─── Records provided

-- pv_equiv track=rewrite | github.com/BrunoV21/CodeTide | codetide/mcp/tools/patch_code/parser.py | find_context_core
-- ===== SOURCE A (Python) =====
-- from typing import Dict, List, Optional, Tuple, Union
--
-- def find_context_core(
--     lines: List[str], context: List[str], start: int
-- ) -> Tuple[int, int]:
--     """Core fuzzy matching logic."""
--     if not context:
--         return start, 0
--
--     # Exact match
--     for i in range(start, len(lines) - len(context) + 1):
--         if lines[i : i + len(context)] == context:
--             return i, 0
--
--     # Match ignoring trailing whitespace
--     norm_context = [s.rstrip() for s in context]
--     for i in range(start, len(lines) - len(context) + 1):
--         if [s.rstrip() for s in lines[i : i + len(context)]] == norm_context:
--             return i, 1
--
--     # Match ignoring all leading/trailing whitespace
--     strip_context = [s.strip() for s in context]
--     for i in range(start, len(lines) - len(context) + 1):
--         if [s.strip() for s in lines[i : i + len(context)]] == strip_context:
--             return i, 100
--
--     return -1, 0
-- ===== SOURCE B (Python) =====
-- def find_context_core(lines, context, start):
--     """Single pass: precompute normalized line/context arrays once, record the
--     first match of each tolerance phase while scanning, return by phase priority."""
--     m = len(context)
--     if m == 0:
--         return start, 0
--     n = len(lines)
--     r_lines = [s.rstrip() for s in lines]
--     s_lines = [s.strip() for s in lines]
--     r_ctx = [s.rstrip() for s in context]
--     s_ctx = [s.strip() for s in context]
--     first_r = None
--     first_s = None
--     for i in range(max(start, 0), n - m + 1):
--         if lines[i:i+m] == context:
--             return i, 0
--         if first_r is None and r_lines[i:i+m] == r_ctx:
--             first_r = i
--         if first_s is None and s_lines[i:i+m] == s_ctx:
--             first_s = i
--     if first_r is not None:
--         return first_r, 1
--     if first_s is not None:
--         return first_s, 100
--     return -1, 0
-- ===== Notes on version B (the rewrite author's own statement) =====
-- stated objective: alternative
-- what changed: B normalizes lines and context once up front and makes a single left-to-right pass recording the first match of each whitespace-tolerance phase, instead of A's three full rescans that re-strip every window slice.
-- outside the precondition, e.g. on find_context_core(['a', 'b', 'c'], ['b'], -3): A returns (-2, 0), B returns (1, 0)
import Mathlib
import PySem

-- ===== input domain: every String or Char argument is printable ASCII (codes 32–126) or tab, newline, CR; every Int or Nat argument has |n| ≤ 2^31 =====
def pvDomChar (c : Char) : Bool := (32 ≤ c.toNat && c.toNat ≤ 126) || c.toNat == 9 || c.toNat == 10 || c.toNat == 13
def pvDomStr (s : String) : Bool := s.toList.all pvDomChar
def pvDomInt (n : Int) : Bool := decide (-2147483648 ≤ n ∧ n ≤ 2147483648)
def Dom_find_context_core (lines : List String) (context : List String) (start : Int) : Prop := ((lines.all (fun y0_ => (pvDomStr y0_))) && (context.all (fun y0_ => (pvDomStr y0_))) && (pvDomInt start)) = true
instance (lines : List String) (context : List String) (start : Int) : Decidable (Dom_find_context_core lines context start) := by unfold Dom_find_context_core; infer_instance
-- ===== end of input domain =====

-- B precomputes normalized arrays once and finds all three phases in one pass; equivalence is on the return value only.

-- ===== PORT A =====
def find_context_core (lines : List String) (context : List String) (start : Int) : Int × Int :=
  if context = [] then (start, 0)
  else
    let n : Int := PySem.List.len lines
    let m : Int := PySem.List.len context
    -- Exact match
    match (PySem.List.pyRange start (n - m + 1) 1).find?
        (fun i => PySem.List.slice lines (some i) (some (i + m)) == context) with
    | some i => (i, 0)
    | none =>
      -- Match ignoring trailing whitespace
      let norm_context := context.map PySem.Str.rstrip
      match (PySem.List.pyRange start (n - m + 1) 1).find?
          (fun i => (PySem.List.slice lines (some i) (some (i + m))).map PySem.Str.rstrip == norm_context) with
      | some i => (i, 1)
      | none =>
        -- Match ignoring all leading/trailing whitespace
        let strip_context := context.map PySem.Str.strip
        match (PySem.List.pyRange start (n - m + 1) 1).find?
            (fun i => (PySem.List.slice lines (some i) (some (i + m))).map PySem.Str.strip == strip_context) with
        | some i => (i, 100)
        | none => (-1, 0)

-- ===== PORT B =====
-- the single scan of Source B: early return on an exact match, remember the first
-- rstrip-match and the first strip-match, fall back by phase priority
def altLoop (p0 p1 p2 : Int → Bool) : List Int → Option Int → Option Int → Int × Int
  | [], fr, fs =>
    match fr with
    | some j => (j, 1)
    | none =>
      match fs with
      | some j => (j, 100)
      | none => (-1, 0)
  | i :: t, fr, fs =>
    if p0 i then (i, 0)
    else
      altLoop p0 p1 p2 t
        (if fr = none ∧ p1 i then some i else fr)
        (if fs = none ∧ p2 i then some i else fs)

def find_context_core_alt (lines : List String) (context : List String) (start : Int) : Int × Int :=
  let m : Int := PySem.List.len context
  if m = 0 then (start, 0)
  else
    let n : Int := PySem.List.len lines
    let r_lines := lines.map PySem.Str.rstrip
    let s_lines := lines.map PySem.Str.strip
    let r_ctx := context.map PySem.Str.rstrip
    let s_ctx := context.map PySem.Str.strip
    altLoop
      (fun i => PySem.List.slice lines (some i) (some (i + m)) == context)
      (fun i => PySem.List.slice r_lines (some i) (some (i + m)) == r_ctx)
      (fun i => PySem.List.slice s_lines (some i) (some (i + m)) == s_ctx)
      (PySem.List.pyRange (max start 0) (n - m + 1) 1) none none

-- ===== PRECONDITION & SPEC =====
-- Pre_ excludes negative start: there Python's slice lines[i:i+m] wraps the negative
-- index i around the end of lines, so A can report a "match" at a negative position —
-- an accidental corner no caller intends; B simply starts scanning at line 0.
def Pre_find_context_core (_lines : List String) (_context : List String) (start : Int) : Prop := 0 ≤ start
instance (lines : List String) (context : List String) (start : Int) : Decidable (Pre_find_context_core lines context start) := by unfold Pre_find_context_core; infer_instance
def pvWitness_find_context_core : List String × List String × Int := (["a", "b "], ["b"], 0)
def Spec_find_context_core (lines : List String) (context : List String) (start : Int) (out : Int × Int) : Prop := out = find_context_core_alt lines context start
instance (lines : List String) (context : List String) (start : Int) (out : Int × Int) : Decidable (Spec_find_context_core lines context start out) := by unfold Spec_find_context_core; infer_instance

-- ===== CLAIM (what is proved, stated in full; the proofs are below) =====
def Claim_equal_find_context_core : Prop := ∀ (lines : List String) (context : List String) (start : Int), Dom_find_context_core lines context start → Pre_find_context_core lines context start → Spec_find_context_core lines context start (find_context_core lines context start)

-- ===== LEMMAS AND PROOFS =====

-- Python list slicing commutes with an elementwise map
theorem slice_map {α β : Type} (f : α → β) (xs : List α) (a? b? : Option Int) :
    PySem.List.slice (xs.map f) a? b? = (PySem.List.slice xs a? b?).map f := by
  simp [PySem.List.slice, PySem.List.clampIdx]

-- B's single pass computes: first p0 hit, else the remembered-or-first p1 hit, else p2, else (-1,0)
theorem altLoop_spec (p0 p1 p2 : Int → Bool) (R : List Int) (fr fs : Option Int) :
    altLoop p0 p1 p2 R fr fs =
      match R.find? p0 with
      | some i => (i, 0)
      | none =>
        match fr.orElse (fun _ => R.find? p1) with
        | some j => (j, 1)
        | none =>
          match fs.orElse (fun _ => R.find? p2) with
          | some j => (j, 100)
          | none => (-1, 0) := by
  induction R generalizing fr fs with
  | nil => simp [altLoop]
  | cons i t ih =>
    by_cases h0 : p0 i
    · simp [altLoop, h0, List.find?]
    · simp only [altLoop, h0, if_false, Bool.false_eq_true, ih]
      cases fr <;> cases fs <;> by_cases h1 : p1 i <;> by_cases h2 : p2 i <;>
        simp [h0, h1, h2, List.find?, Option.orElse]

-- ===== VERDICT (by name: the statement is the Claim_ definition above) =====
theorem find_context_core_spec : Claim_equal_find_context_core := by
  intro lines context start _hdom hpre
  unfold Spec_find_context_core find_context_core find_context_core_alt
  have hs : (0:Int) ≤ start := hpre
  have hmax : max start 0 = start := by omega
  by_cases hc : context = []
  · simp [hc, PySem.List.len]
  · have hm : PySem.List.len context ≠ 0 := by
      simpa [PySem.List.len] using hc
    simp only [if_neg hc, if_neg hm, hmax, altLoop_spec]
    simp only [slice_map]
    rfl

──────

◆ Exercise goal
Copy each line of the data that includes the word "statement".

◆ Exercise answer
-- ===== Notes on version B (the rewrite author's own statement) =====
-- ===== VERDICT (by name: the statement is the Claim_ definition above) =====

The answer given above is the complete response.